仁王門を抜けると、草の笠がなくなり太陽が一挙に背中を炙り出す。その熱と急を増す階段のおかげで、さすがに息が上がってきた。だが足を止めるほどではない。
登山開始から約20分後。宝珠山立石寺奥の院へと到着した。
顔をつたう汗に目を細めながら、振り返って見える景色に感嘆する。
「階段だけでけっこう高くまで来れるもんだねぇ…。」
もう少し上にある五大堂に行けば壮大な展望が見られる、と看板が言っているので、もう少しだけ脚を働かせる。
おお、これは確かに…。来た甲斐があるな。
岩肌から張り出た木造の小屋から、山寺一帯が見渡せる。
“どれ、せっかくだから記念写真を…。
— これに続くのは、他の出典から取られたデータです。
-- pv_equiv track=rewrite | github.com/qwl2333/leetcode-py3 | Companies/Microsoft/OA/n-clients-order-n-items.py | total_clients_wait_time
-- ===== SOURCE A (Python) =====
-- from collections import deque
--
-- def total_clients_wait_time(time_needed_for_each_item: list[int]) -> int:
--     q = deque()
--     for time in time_needed_for_each_item:
--         q.append(time)
--
--     res = 0
--     counter = 0
--     while q:
--         cur = q.popleft()
--         counter += 1
--         cur -= 1
--         if cur > 0:
--             q.append(cur)
--         else:
--             res += (counter % (10 ** 9))
--
--     return res
-- ===== SOURCE B (Python) =====
-- def total_clients_wait_time(time_needed_for_each_item):
--     # Closed form: item i (effective duration ti = max(t, 1)) finishes at counter
--     # sum(min(tj, ti) for all j) - (number of later items with tj >= ti).
--     M = 10 ** 9
--     T = [t if t > 1 else 1 for t in time_needed_for_each_item]
--     res = 0
--     for i, ti in enumerate(T):
--         finish = sum(min(tj, ti) for tj in T) - sum(1 for tj in T[i + 1:] if tj >= ti)
--         res += finish % M
--     return res
-- ===== Notes on version B (the rewrite author's own statement) =====
-- stated objective: alternative
-- what changed: Replaces the unit-by-unit round-robin queue simulation with a closed-form finish time per item (sum of min(tj, ti) over all items minus the number of later items with tj >= ti).
import Mathlib
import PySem

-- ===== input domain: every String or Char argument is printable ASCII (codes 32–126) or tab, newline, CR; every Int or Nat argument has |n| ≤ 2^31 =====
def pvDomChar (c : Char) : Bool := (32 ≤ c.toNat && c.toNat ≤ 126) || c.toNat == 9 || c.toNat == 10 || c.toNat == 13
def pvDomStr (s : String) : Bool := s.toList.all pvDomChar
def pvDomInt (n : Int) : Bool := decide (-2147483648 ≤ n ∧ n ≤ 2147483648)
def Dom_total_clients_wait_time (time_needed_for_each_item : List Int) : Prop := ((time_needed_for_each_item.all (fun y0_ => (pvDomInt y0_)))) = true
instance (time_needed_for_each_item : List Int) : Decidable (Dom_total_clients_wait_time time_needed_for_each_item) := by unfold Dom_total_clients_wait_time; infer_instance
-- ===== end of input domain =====

-- B replaces A's unit-step round-robin queue simulation by a closed-form finish time per item
-- (an alternative algorithm whose cost depends only on n, not on the durations).

-- ===== PORT A =====
-- measure used only for termination of A's while loop: total remaining work (each item takes max(t,1) turns)
def pvMeasureA (q : List Int) : Nat := (q.map (fun t => (max t 1).toNat)).sum

-- 'while q: cur = q.popleft(); counter += 1; cur -= 1; if cur > 0: q.append(cur) else: res += counter % 10**9'
def pvLoopA (q : List Int) (counter res : Int) : Int :=
  match q with
  | [] => res
  | x :: rest =>
    let counter' := counter + 1
    let cur := x - 1
    if cur > 0 then pvLoopA (rest ++ [cur]) counter' res
    else pvLoopA rest counter' (res + PySem.Int.mod counter' (10 ^ 9))
termination_by pvMeasureA q
decreasing_by
  · simp only [pvMeasureA, List.map_append, List.map_cons, List.sum_append, List.sum_cons,
      List.map_nil, List.sum_nil]
    omega
  · simp only [pvMeasureA, List.map_cons, List.sum_cons]
    omega

def total_clients_wait_time (time_needed_for_each_item : List Int) : Int :=
  -- q = deque(); for time in …: q.append(time)
  let q := time_needed_for_each_item.foldl (fun q t => q ++ [t]) []
  pvLoopA q 0 0

-- ===== PORT B =====
def total_clients_wait_time_alt (time_needed_for_each_item : List Int) : Int :=
  let M : Int := 10 ^ 9
  let T : List Int := time_needed_for_each_item.map (fun t => if t > 1 then t else 1)
  (PySem.List.enumerate T 0).foldl
    (fun res p =>
      let finish : Int := (T.map (fun tj => min tj p.2)).sum
        - (((PySem.List.slice T (some (p.1 + 1)) none).filter (fun tj => tj ≥ p.2)).length : Int)
      res + PySem.Int.mod finish M) 0

-- ===== PRECONDITION & SPEC =====
def Spec_total_clients_wait_time (time_needed_for_each_item : List Int) (out : Int) : Prop := out = total_clients_wait_time_alt time_needed_for_each_item
instance (time_needed_for_each_item : List Int) (out : Int) : Decidable (Spec_total_clients_wait_time time_needed_for_each_item out) := by unfold Spec_total_clients_wait_time; infer_instance

-- ===== CLAIM (what is proved, stated in full; the proofs are below) =====
def Claim_equal_total_clients_wait_time : Prop := ∀ (time_needed_for_each_item : List Int), Dom_total_clients_wait_time time_needed_for_each_item → Spec_total_clients_wait_time time_needed_for_each_item (total_clients_wait_time time_needed_for_each_item)

-- ===== LEMMAS AND PROOFS =====

-- effective duration of an item (nonpositive durations take one turn)
def pvT (t : Int) : Int := if t > 1 then t else 1

def pvSumMin (T : List Int) (x : Int) : Int := (T.map (fun u => min u x)).sum

def pvCntGe (T : List Int) (x : Int) : Int := ((T.filter (fun u => u ≥ x)).length : Int)

-- closed-form finish time (relative counter) of the item at index i of queue T (of effective durations)
def pvFin (T : List Int) (i : Nat) : Int :=
  pvSumMin T (T.getD i 0) - pvCntGe (T.drop (i + 1)) (T.getD i 0)

-- the value A's loop still adds to res when the queue is T and the counter is c
def pvG (c : Int) (T : List Int) : Int :=
  ((List.range T.length).map (fun i => PySem.Int.mod (c + pvFin T i) (10 ^ 9))).sum

theorem pvCntGe_cons (u : Int) (T : List Int) (x : Int) :
    pvCntGe (u :: T) x = (if u ≥ x then 1 else 0) + pvCntGe T x := by
  simp only [pvCntGe, List.filter_cons]
  by_cases h : u ≥ x
  · rw [if_pos (by simpa using h), if_pos h]
    simp only [List.length_cons]
    push_cast; ring
  · rw [if_neg (by simpa using h), if_neg h]
    ring

theorem pvSumMin_sub (T : List Int) (x : Int) :
    pvSumMin T x = pvSumMin T (x - 1) + pvCntGe T x := by
  induction T with
  | nil => simp [pvSumMin, pvCntGe]
  | cons u T ih =>
    rw [show pvSumMin (u :: T) x = min u x + pvSumMin T x from by simp [pvSumMin],
      show pvSumMin (u :: T) (x - 1) = min u (x - 1) + pvSumMin T (x - 1) from by simp [pvSumMin],
      pvCntGe_cons, ih]
    split_ifs with h <;> omega

theorem pvSumMin_one (T : List Int) (h : ∀ u ∈ T, (1:Int) ≤ u) :
    pvSumMin T 1 = T.length := by
  induction T with
  | nil => simp [pvSumMin]
  | cons u T ih =>
    have hu := h u (by simp)
    simp only [pvSumMin, List.map_cons, List.sum_cons] at *
    rw [ih (fun v hv => h v (by simp [hv]))]
    simp; omega

theorem pvCntGe_one (T : List Int) (h : ∀ u ∈ T, (1:Int) ≤ u) :
    pvCntGe T 1 = T.length := by
  induction T with
  | nil => simp [pvCntGe]
  | cons u T ih =>
    have hu := h u (by simp)
    simp only [pvCntGe, List.filter_cons] at *
    rw [if_pos (by simpa using hu)]
    have := ih (fun v hv => h v (by simp [hv]))
    simp at this ⊢
    omega

theorem pvFin_one_zero (T : List Int) (h : ∀ u ∈ T, (1:Int) ≤ u) :
    pvFin (1 :: T) 0 = 1 := by
  simp only [pvFin, List.getD_cons_zero, List.drop_succ_cons, List.drop_zero]
  simp only [pvSumMin, List.map_cons, List.sum_cons]
  have h1 : ((T.map (fun u => min u 1)).sum : Int) = pvSumMin T 1 := rfl
  rw [h1, pvSumMin_one T h, pvCntGe_one T h]
  simp

theorem pvFin_one_succ (T : List Int) (i : Nat) (hi : i < T.length)
    (h : ∀ u ∈ T, (1:Int) ≤ u) :
    pvFin (1 :: T) (i + 1) = 1 + pvFin T i := by
  have ht : (1:Int) ≤ T.getD i 0 := by
    rw [List.getD_eq_getElem T 0 hi]
    exact h _ (List.getElem_mem hi)
  simp only [pvFin, List.getD_cons_succ, List.drop_succ_cons]
  simp only [pvSumMin, List.map_cons, List.sum_cons]
  have : min 1 (T.getD i 0) = 1 := by omega
  rw [this]; ring

theorem pvFin_step_succ (T : List Int) (x : Int) (i : Nat) (hi : i < T.length) :
    pvFin (x :: T) (i + 1) = 1 + pvFin (T ++ [x - 1]) i := by
  have hg : (T ++ [x - 1]).getD i 0 = T.getD i 0 := by
    simp [List.getD_eq_getElem?_getD, List.getElem?_append_left hi]
  have hd : (T ++ [x - 1]).drop (i + 1) = T.drop (i + 1) ++ [x - 1] :=
    List.drop_append_of_le_length (by omega)
  simp only [pvFin, List.getD_cons_succ, List.drop_succ_cons, hg, hd]
  set t := T.getD i 0 with hts
  simp only [pvSumMin, pvCntGe, List.map_cons, List.map_append, List.sum_cons,
    List.sum_append, List.filter_append, List.length_append, List.map_nil,
    List.sum_nil, List.filter_cons, List.filter_nil]
  by_cases hc : x - 1 ≥ t
  · rw [if_pos (by simpa using hc)]; simp; omega
  · rw [if_neg (by simpa using hc)]; simp; omega

theorem pvFin_step_zero (T : List Int) (x : Int) :
    pvFin (x :: T) 0 = 1 + pvFin (T ++ [x - 1]) T.length := by
  have hg : (T ++ [x - 1]).getD T.length 0 = x - 1 := by
    simp [List.getD_eq_getElem?_getD]
  have hd : (T ++ [x - 1]).drop (T.length + 1) = [] := by
    rw [List.drop_eq_nil_iff]; simp
  simp only [pvFin, List.getD_cons_zero, List.drop_succ_cons, List.drop_zero, hg, hd]
  have := pvSumMin_sub T x
  simp only [pvSumMin, pvCntGe, List.map_cons, List.map_append, List.sum_cons,
    List.sum_append, List.map_nil, List.sum_nil, List.filter_nil, List.length_nil] at *
  omega

theorem pvG_one (c : Int) (T : List Int) (h : ∀ u ∈ T, (1:Int) ≤ u) :
    pvG c (1 :: T) = PySem.Int.mod (c + 1) (10 ^ 9) + pvG (c + 1) T := by
  simp only [pvG, List.length_cons, List.range_succ_eq_map, List.map_cons, List.sum_cons,
    List.map_map]
  rw [pvFin_one_zero T h]
  congr 1
  apply congrArg
  apply List.map_congr_left
  intro i hi
  simp only [Function.comp_apply]
  rw [pvFin_one_succ T i (by simpa using hi) h]
  ring_nf

theorem pvG_step (c : Int) (T : List Int) (x : Int) :
    pvG c (x :: T) = pvG (c + 1) (T ++ [x - 1]) := by
  have L1 : pvG c (x :: T) = PySem.Int.mod (c + pvFin (x :: T) 0) (10 ^ 9)
      + ((List.range T.length).map
          (fun i => PySem.Int.mod (c + pvFin (x :: T) (i + 1)) (10 ^ 9))).sum := by
    simp [pvG, List.range_succ_eq_map, List.map_map, Function.comp_def]
  have L2 : pvG (c + 1) (T ++ [x - 1]) = ((List.range T.length).map
        (fun i => PySem.Int.mod (c + 1 + pvFin (T ++ [x - 1]) i) (10 ^ 9))).sum
      + PySem.Int.mod (c + 1 + pvFin (T ++ [x - 1]) T.length) (10 ^ 9) := by
    simp [pvG, List.range_succ]
  have e0 : c + pvFin (x :: T) 0 = c + 1 + pvFin (T ++ [x - 1]) T.length := by
    rw [pvFin_step_zero]; ring
  have e1 : ∀ i ∈ List.range T.length,
      (fun i => PySem.Int.mod (c + pvFin (x :: T) (i + 1)) (10 ^ 9)) i
        = (fun i => PySem.Int.mod (c + 1 + pvFin (T ++ [x - 1]) i) (10 ^ 9)) i := by
    intro i hi
    simp only
    rw [pvFin_step_succ T x i (by simpa using hi)]
    ring_nf
  rw [L1, L2, e0, List.map_congr_left e1]
  omega

theorem pvLoopA_eq (N : Nat) : ∀ (q : List Int) (c r : Int), pvMeasureA q ≤ N →
    pvLoopA q c r = r + pvG c (q.map pvT) := by
  induction N with
  | zero =>
    intro q c r hq
    match q with
    | [] => simp [pvLoopA, pvG]
    | x :: rest =>
      exfalso
      simp only [pvMeasureA, List.map_cons, List.sum_cons] at hq
      omega
  | succ N ih =>
    intro q c r hq
    match q with
    | [] => simp [pvLoopA, pvG]
    | x :: rest =>
      rw [pvLoopA]
      by_cases hx : x - 1 > 0
      · rw [if_pos hx]
        have hm : pvMeasureA (rest ++ [x - 1]) ≤ N := by
          simp only [pvMeasureA, List.map_append, List.map_cons, List.sum_append,
            List.sum_cons, List.map_nil, List.sum_nil] at hq ⊢
          omega
        rw [ih (rest ++ [x - 1]) (c + 1) r hm]
        have hmap : (rest ++ [x - 1]).map pvT = rest.map pvT ++ [x - 1] := by
          simp [pvT]
          intro h; omega
        rw [hmap]
        have hTx : pvT x = x := by simp [pvT]; omega
        have := pvG_step c (rest.map pvT) x
        simp only [List.map_cons, hTx]
        rw [this]
      · rw [if_neg hx]
        have hm : pvMeasureA rest ≤ N := by
          simp only [pvMeasureA, List.map_cons, List.sum_cons] at hq ⊢
          omega
        rw [ih rest (c + 1) (r + PySem.Int.mod (c + 1) (10 ^ 9)) hm]
        have hTx : pvT x = 1 := by simp [pvT]; omega
        have hall : ∀ u ∈ rest.map pvT, (1:Int) ≤ u := by
          intro u hu
          simp only [List.mem_map] at hu
          obtain ⟨t, _, rfl⟩ := hu
          simp [pvT]; omega
        simp only [List.map_cons, hTx]
        rw [pvG_one c (rest.map pvT) hall]
        ring

theorem pvFoldlAppend (L : List Int) : ∀ acc : List Int,
    L.foldl (fun q t => q ++ [t]) acc = acc ++ L := by
  induction L with
  | nil => simp
  | cons x L ih => intro acc; simp [List.foldl_cons, ih]

theorem pvAltFold (T : List Int) (S : List Int) : ∀ (k : Nat) (a : Int),
    (PySem.List.enumerate S (k : Int)).foldl
      (fun res p => res + PySem.Int.mod ((T.map (fun tj => min tj p.2)).sum
        - (((PySem.List.slice T (some (p.1 + 1)) none).filter (fun tj => tj ≥ p.2)).length : Int)) (10 ^ 9)) a
    = a + ((List.range S.length).map (fun i =>
        PySem.Int.mod ((T.map (fun tj => min tj (S.getD i 0))).sum
          - (((T.drop (k + i + 1)).filter (fun tj => tj ≥ S.getD i 0)).length : Int)) (10 ^ 9))).sum := by
  induction S with
  | nil => intro k a; simp [PySem.List.enumerate_nil]
  | cons x S' ih =>
    intro k a
    simp only [PySem.List.enumerate_cons, List.foldl_cons]
    have hc : ((k : Int) + 1) = ((k + 1 : Nat) : Int) := by push_cast; ring
    rw [hc, PySem.List.slice_from_natCast]
    rw [ih (k + 1)]
    rw [List.length_cons, List.range_succ_eq_map]
    simp only [List.map_cons, List.map_map, List.sum_cons, Function.comp_def,
      Nat.succ_eq_add_one, List.getD_cons_zero, List.getD_cons_succ, Nat.add_zero]
    have hsum : ((List.range S'.length).map (fun i =>
        PySem.Int.mod ((T.map (fun tj => min tj (S'.getD i 0))).sum
          - (((T.drop (k + 1 + i + 1)).filter (fun tj => tj ≥ S'.getD i 0)).length : Int)) (10 ^ 9))).sum
      = ((List.range S'.length).map (fun i =>
        PySem.Int.mod ((T.map (fun tj => min tj (S'.getD i 0))).sum
          - (((T.drop (k + (i + 1) + 1)).filter (fun tj => tj ≥ S'.getD i 0)).length : Int)) (10 ^ 9))).sum := by
      apply congrArg
      apply List.map_congr_left
      intro i _
      rw [show k + 1 + i + 1 = k + (i + 1) + 1 from by omega]
    rw [hsum]
    ring

theorem pvAltEq (L : List Int) :
    total_clients_wait_time_alt L = pvG 0 (L.map pvT) := by
  unfold total_clients_wait_time_alt
  have h := pvAltFold (L.map (fun t => if t > 1 then t else 1))
    (L.map (fun t => if t > 1 then t else 1)) 0 0
  rw [Nat.cast_zero] at h
  rw [h]
  have hTT : L.map (fun t => if t > 1 then t else 1) = L.map pvT := rfl
  rw [hTT]
  simp only [pvG, pvFin, pvSumMin, pvCntGe, List.length_map, zero_add]

-- ===== VERDICT (by name: the statement is the Claim_ definition above) =====
theorem total_clients_wait_time_spec : Claim_equal_total_clients_wait_time := by
  intro L _
  unfold Spec_total_clients_wait_time total_clients_wait_time
  simp only
  rw [pvFoldlAppend L [], List.nil_append]
  rw [pvLoopA_eq (pvMeasureA L) L 0 0 le_rfl, pvAltEq]
  ring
”と三脚を設置し始めると、いち早く来て撮影していたカップルがそわそわしている。だから、
「あっまだ時間かかるので、どうぞどうぞ。」
…その譲り合い精神が、えらい状況を招いてしまった。
けっこうそのカップル、撮影に時間がかかる。「…不慣れなのか?」
こちらはもうとっくにセットアップ完了なのだが。ふと下を見ると、後続の観光客たちがぞろぞろと……。ああ、これはヤバイやつや。
あっという間に人混みになる小屋の中。コロナがみんな恐くねーのか。
終いにはシートを敷いて座る老人まで現れて、場はちょっとした混迷を極めていた。
“あの時…、あの時、あんなことを言わなければっ………!!”
私の煩悩は、800段の石段では消せなかったようである。
~~
30分粘って、なんだかな写真を撮って下山する。
べつに普段だったら急いでいるわけでもないのでいいのだが、今日は訳が違った。もう一ヶ所、行きたい場所があったので心中穏やかではない。
「正直、そこまで疲れなかったし…。心中は清々しいとは言えないし……。やはり、もう一歩きしないと気が済まんね。」
こちらの立石寺は余興。私らしい修行はここから始まるのだった。